-- pv_equiv track=rewrite | github.com/mat-sop/Advent_of_Code_2021 | day10/chunks.py | count_incomplete_scores
-- ===== SOURCE A (Python) =====
-- from typing import List, Optional
--
-- INCOMPLETE_SCORING = {
--     ")": 1,
--     "]": 2,
--     "}": 3,
--     ">": 4,
-- }
--
-- def count_incomplete_scores(missing_strings: List[str]) -> List[int]:
--     scores = []
--     for missing_string in missing_strings:
--         score = 0
--         for c in missing_string:
--             score *= 5
--             score += INCOMPLETE_SCORING[c]
--         scores.append(score)
--     return scores
-- ===== SOURCE B (Python) =====
-- from typing import List
--
-- INCOMPLETE_SCORING = {
--     ")": 1,
--     "]": 2,
--     "}": 3,
--     ">": 4,
-- }
--
-- def count_incomplete_scores(missing_strings: List[str]) -> List[int]:
--     scores = []
--     for missing_string in missing_strings:
--         total = 0
--         weight = 1
--         for c in reversed(missing_string):
--             total += INCOMPLETE_SCORING[c] * weight
--             weight *= 5
--         scores.append(total)
--     return scores
-- ===== Notes on version B (the rewrite author's own statement) =====
-- stated objective: alternative
-- what changed: Replaces Horner's left-to-right accumulate-and-multiply with a positional base-5 sum: iterate the reversed string keeping a running place-value weight (1, 5, 25, ...) and add score*weight.
import Mathlib
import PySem

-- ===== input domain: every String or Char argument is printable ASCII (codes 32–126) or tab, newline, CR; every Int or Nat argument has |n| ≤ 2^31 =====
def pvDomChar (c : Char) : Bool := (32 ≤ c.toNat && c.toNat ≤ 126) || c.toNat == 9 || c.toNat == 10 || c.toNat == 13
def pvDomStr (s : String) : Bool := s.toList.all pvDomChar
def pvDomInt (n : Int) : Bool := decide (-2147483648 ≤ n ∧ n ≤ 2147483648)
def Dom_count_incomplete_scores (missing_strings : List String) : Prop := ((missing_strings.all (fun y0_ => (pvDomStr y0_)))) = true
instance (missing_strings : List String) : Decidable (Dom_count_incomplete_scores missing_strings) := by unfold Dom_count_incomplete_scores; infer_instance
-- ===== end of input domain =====

-- ===== PORT A =====
-- B changes the decomposition: positional base-5 weighted sum over the reversed string instead of A's Horner accumulation (objective: alternative).
-- INCOMPLETE_SCORING lookup; Python raises KeyError for other chars (excluded by Pre_).
def incompleteScoring (c : Char) : Int :=
  if c = ')' then 1 else if c = ']' then 2 else if c = '}' then 3 else if c = '>' then 4 else 0

def count_incomplete_scores (missing_strings : List String) : List Int :=
  missing_strings.foldl (fun scores missing_string =>
    scores ++ [missing_string.toList.foldl (fun score c => score * 5 + incompleteScoring c) 0]) []

-- ===== PORT B =====
-- per string: fold over the reversed characters carrying (total, weight)
def altStep (tw : Int × Int) (c : Char) : Int × Int :=
  (tw.1 + incompleteScoring c * tw.2, tw.2 * 5)

def count_incomplete_scores_alt (missing_strings : List String) : List Int :=
  missing_strings.foldl (fun scores missing_string =>
    scores ++ [(missing_string.toList.reverse.foldl altStep (0, 1)).1]) []

-- ===== PRECONDITION & SPEC =====
-- Pre_ excludes exactly the inputs where Python A raises KeyError: a character outside ")]}>"
def Pre_count_incomplete_scores (missing_strings : List String) : Prop :=
  (missing_strings.all (fun s => s.toList.all (fun c => c == ')' || c == ']' || c == '}' || c == '>'))) = true
instance (missing_strings : List String) : Decidable (Pre_count_incomplete_scores missing_strings) := by unfold Pre_count_incomplete_scores; infer_instance
def pvWitness_count_incomplete_scores : List String := [")]", ""]
def Spec_count_incomplete_scores (missing_strings : List String) (out : List Int) : Prop := out = count_incomplete_scores_alt missing_strings
instance (missing_strings : List String) (out : List Int) : Decidable (Spec_count_incomplete_scores missing_strings out) := by unfold Spec_count_incomplete_scores; infer_instance

-- ===== CLAIM (what is proved, stated in full; the proofs are below) =====
def Claim_equal_count_incomplete_scores : Prop := ∀ (missing_strings : List String), Dom_count_incomplete_scores missing_strings → Pre_count_incomplete_scores missing_strings → Spec_count_incomplete_scores missing_strings (count_incomplete_scores missing_strings)

-- ===== LEMMAS AND PROOFS =====

theorem foldl_snoc (f : String → Int) (l : List String) (acc : List Int) :
    l.foldl (fun scores s => scores ++ [f s]) acc = acc ++ l.map f := by
  induction l generalizing acc with
  | nil => simp
  | cons s l ih => simp [ih]

theorem altStep_foldl (r : List Char) (t w : Int) :
    r.foldl altStep (t, w) = (t + w * (r.foldl altStep (0, 1)).1, w * (r.foldl altStep (0, 1)).2) := by
  induction r generalizing t w with
  | nil => simp
  | cons c r ih =>
    simp only [List.foldl_cons, altStep]
    rw [ih, ih (0 + incompleteScoring c * 1)]
    simp only [Prod.mk.injEq]
    constructor <;> ring

theorem horner_eq (l : List Char) (a : Int) :
    l.foldl (fun score c => score * 5 + incompleteScoring c) a
      = a * 5 ^ l.length + (l.reverse.foldl altStep (0, 1)).1 := by
  induction l generalizing a with
  | nil => simp
  | cons c l ih =>
    simp only [List.foldl_cons, List.reverse_cons, List.foldl_append, List.foldl_cons,
      List.foldl_nil, ih]
    rw [altStep_foldl]
    have hw : ∀ (r : List Char), (r.foldl altStep (0, 1)).2 = 5 ^ r.length := by
      intro r
      induction r with
      | nil => simp
      | cons d r ihr =>
        simp only [List.foldl_cons, altStep]
        rw [altStep_foldl]
        simp [ihr, pow_succ]; ring
    simp only [altStep, hw, List.length_reverse, List.length_cons]
    ring

theorem per_string (s : String) :
    s.toList.foldl (fun score c => score * 5 + incompleteScoring c) 0
      = (s.toList.reverse.foldl altStep (0, 1)).1 := by
  rw [horner_eq]; ring

-- ===== VERDICT (by name: the statement is the Claim_ definition above) =====
theorem count_incomplete_scores_spec : Claim_equal_count_incomplete_scores := by
  intro ms _ _
  unfold Spec_count_incomplete_scores count_incomplete_scores count_incomplete_scores_alt
  rw [foldl_snoc, foldl_snoc]
  simp [per_string]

• Aim of the task
Each line above is to be repeated exactly.

• Solved problem
-- pv_equiv track=rewrite | github.com/mat-sop/Advent_of_Code_2021 | day10/chunks.py | count_incomplete_scores
-- ===== SOURCE A (Python) =====
-- from typing import List, Optional
--
-- INCOMPLETE_SCORING = {
--     ")": 1,
--     "]": 2,
--     "}": 3,
--     ">": 4,
-- }
--
-- def count_incomplete_scores(missing_strings: List[str]) -> List[int]:
--     scores = []
--     for missing_string in missing_strings:
--         score = 0
--         for c in missing_string:
--             score *= 5
--             score += INCOMPLETE_SCORING[c]
--         scores.append(score)
--     return scores
-- ===== SOURCE B (Python) =====
-- from typing import List
--
-- INCOMPLETE_SCORING = {
--     ")": 1,
--     "]": 2,
--     "}": 3,
--     ">": 4,
-- }
--
-- def count_incomplete_scores(missing_strings: List[str]) -> List[int]:
--     scores = []
--     for missing_string in missing_strings:
--         total = 0
--         weight = 1
--         for c in reversed(missing_string):
--             total += INCOMPLETE_SCORING[c] * weight
--             weight *= 5
--         scores.append(total)
--     return scores
-- ===== Notes on version B (the rewrite author's own statement) =====
-- stated objective: alternative
-- what changed: Replaces Horner's left-to-right accumulate-and-multiply with a positional base-5 sum: iterate the reversed string keeping a running place-value weight (1, 5, 25, ...) and add score*weight.
import Mathlib
import PySem

-- ===== input domain: every String or Char argument is printable ASCII (codes 32–126) or tab, newline, CR; every Int or Nat argument has |n| ≤ 2^31 =====
def pvDomChar (c : Char) : Bool := (32 ≤ c.toNat && c.toNat ≤ 126) || c.toNat == 9 || c.toNat == 10 || c.toNat == 13
def pvDomStr (s : String) : Bool := s.toList.all pvDomChar
def pvDomInt (n : Int) : Bool := decide (-2147483648 ≤ n ∧ n ≤ 2147483648)
def Dom_count_incomplete_scores (missing_strings : List String) : Prop := ((missing_strings.all (fun y0_ => (pvDomStr y0_)))) = true
instance (missing_strings : List String) : Decidable (Dom_count_incomplete_scores missing_strings) := by unfold Dom_count_incomplete_scores; infer_instance
-- ===== end of input domain =====

-- ===== PORT A =====
-- B changes the decomposition: positional base-5 weighted sum over the reversed string instead of A's Horner accumulation (objective: alternative).
-- INCOMPLETE_SCORING lookup; Python raises KeyError for other chars (excluded by Pre_).
def incompleteScoring (c : Char) : Int :=
  if c = ')' then 1 else if c = ']' then 2 else if c = '}' then 3 else if c = '>' then 4 else 0

def count_incomplete_scores (missing_strings : List String) : List Int :=
  missing_strings.foldl (fun scores missing_string =>
    scores ++ [missing_string.toList.foldl (fun score c => score * 5 + incompleteScoring c) 0]) []

-- ===== PORT B =====
-- per string: fold over the reversed characters carrying (total, weight)
def altStep (tw : Int × Int) (c : Char) : Int × Int :=
  (tw.1 + incompleteScoring c * tw.2, tw.2 * 5)

def count_incomplete_scores_alt (missing_strings : List String) : List Int :=
  missing_strings.foldl (fun scores missing_string =>
    scores ++ [(missing_string.toList.reverse.foldl altStep (0, 1)).1]) []

-- ===== PRECONDITION & SPEC =====
-- Pre_ excludes exactly the inputs where Python A raises KeyError: a character outside ")]}>"
def Pre_count_incomplete_scores (missing_strings : List String) : Prop :=
  (missing_strings.all (fun s => s.toList.all (fun c => c == ')' || c == ']' || c == '}' || c == '>'))) = true
instance (missing_strings : List String) : Decidable (Pre_count_incomplete_scores missing_strings) := by unfold Pre_count_incomplete_scores; infer_instance
def pvWitness_count_incomplete_scores : List String := [")]", ""]
def Spec_count_incomplete_scores (missing_strings : List String) (out : List Int) : Prop := out = count_incomplete_scores_alt missing_strings
instance (missing_strings : List String) (out : List Int) : Decidable (Spec_count_incomplete_scores missing_strings out) := by unfold Spec_count_incomplete_scores; infer_instance

-- ===== CLAIM (what is proved, stated in full; the proofs are below) =====
def Claim_equal_count_incomplete_scores : Prop := ∀ (missing_strings : List String), Dom_count_incomplete_scores missing_strings → Pre_count_incomplete_scores missing_strings → Spec_count_incomplete_scores missing_strings (count_incomplete_scores missing_strings)

-- ===== LEMMAS AND PROOFS =====

theorem foldl_snoc (f : String → Int) (l : List String) (acc : List Int) :
    l.foldl (fun scores s => scores ++ [f s]) acc = acc ++ l.map f := by
  induction l generalizing acc with
  | nil => simp
  | cons s l ih => simp [ih]

theorem altStep_foldl (r : List Char) (t w : Int) :
    r.foldl altStep (t, w) = (t + w * (r.foldl altStep (0, 1)).1, w * (r.foldl altStep (0, 1)).2) := by
  induction r generalizing t w with
  | nil => simp
  | cons c r ih =>
    simp only [List.foldl_cons, altStep]
    rw [ih, ih (0 + incompleteScoring c * 1)]
    simp only [Prod.mk.injEq]
    constructor <;> ring

theorem horner_eq (l : List Char) (a : Int) :
    l.foldl (fun score c => score * 5 + incompleteScoring c) a
      = a * 5 ^ l.length + (l.reverse.foldl altStep (0, 1)).1 := by
  induction l generalizing a with
  | nil => simp
  | cons c l ih =>
    simp only [List.foldl_cons, List.reverse_cons, List.foldl_append, List.foldl_cons,
      List.foldl_nil, ih]
    rw [altStep_foldl]
    have hw : ∀ (r : List Char), (r.foldl altStep (0, 1)).2 = 5 ^ r.length := by
      intro r
      induction r with
      | nil => simp
      | cons d r ihr =>
        simp only [List.foldl_cons, altStep]
        rw [altStep_foldl]
        simp [ihr, pow_succ]; ring
    simp only [altStep, hw, List.length_reverse, List.length_cons]
    ring

theorem per_string (s : String) :
    s.toList.foldl (fun score c => score * 5 + incompleteScoring c) 0
      = (s.toList.reverse.foldl altStep (0, 1)).1 := by
  rw [horner_eq]; ring

-- ===== VERDICT (by name: the statement is the Claim_ definition above) =====
theorem count_incomplete_scores_spec : Claim_equal_count_incomplete_scores := by
  intro ms _ _
  unfold Spec_count_incomplete_scores count_incomplete_scores count_incomplete_scores_alt
  rw [foldl_snoc, foldl_snoc]
  simp [per_string]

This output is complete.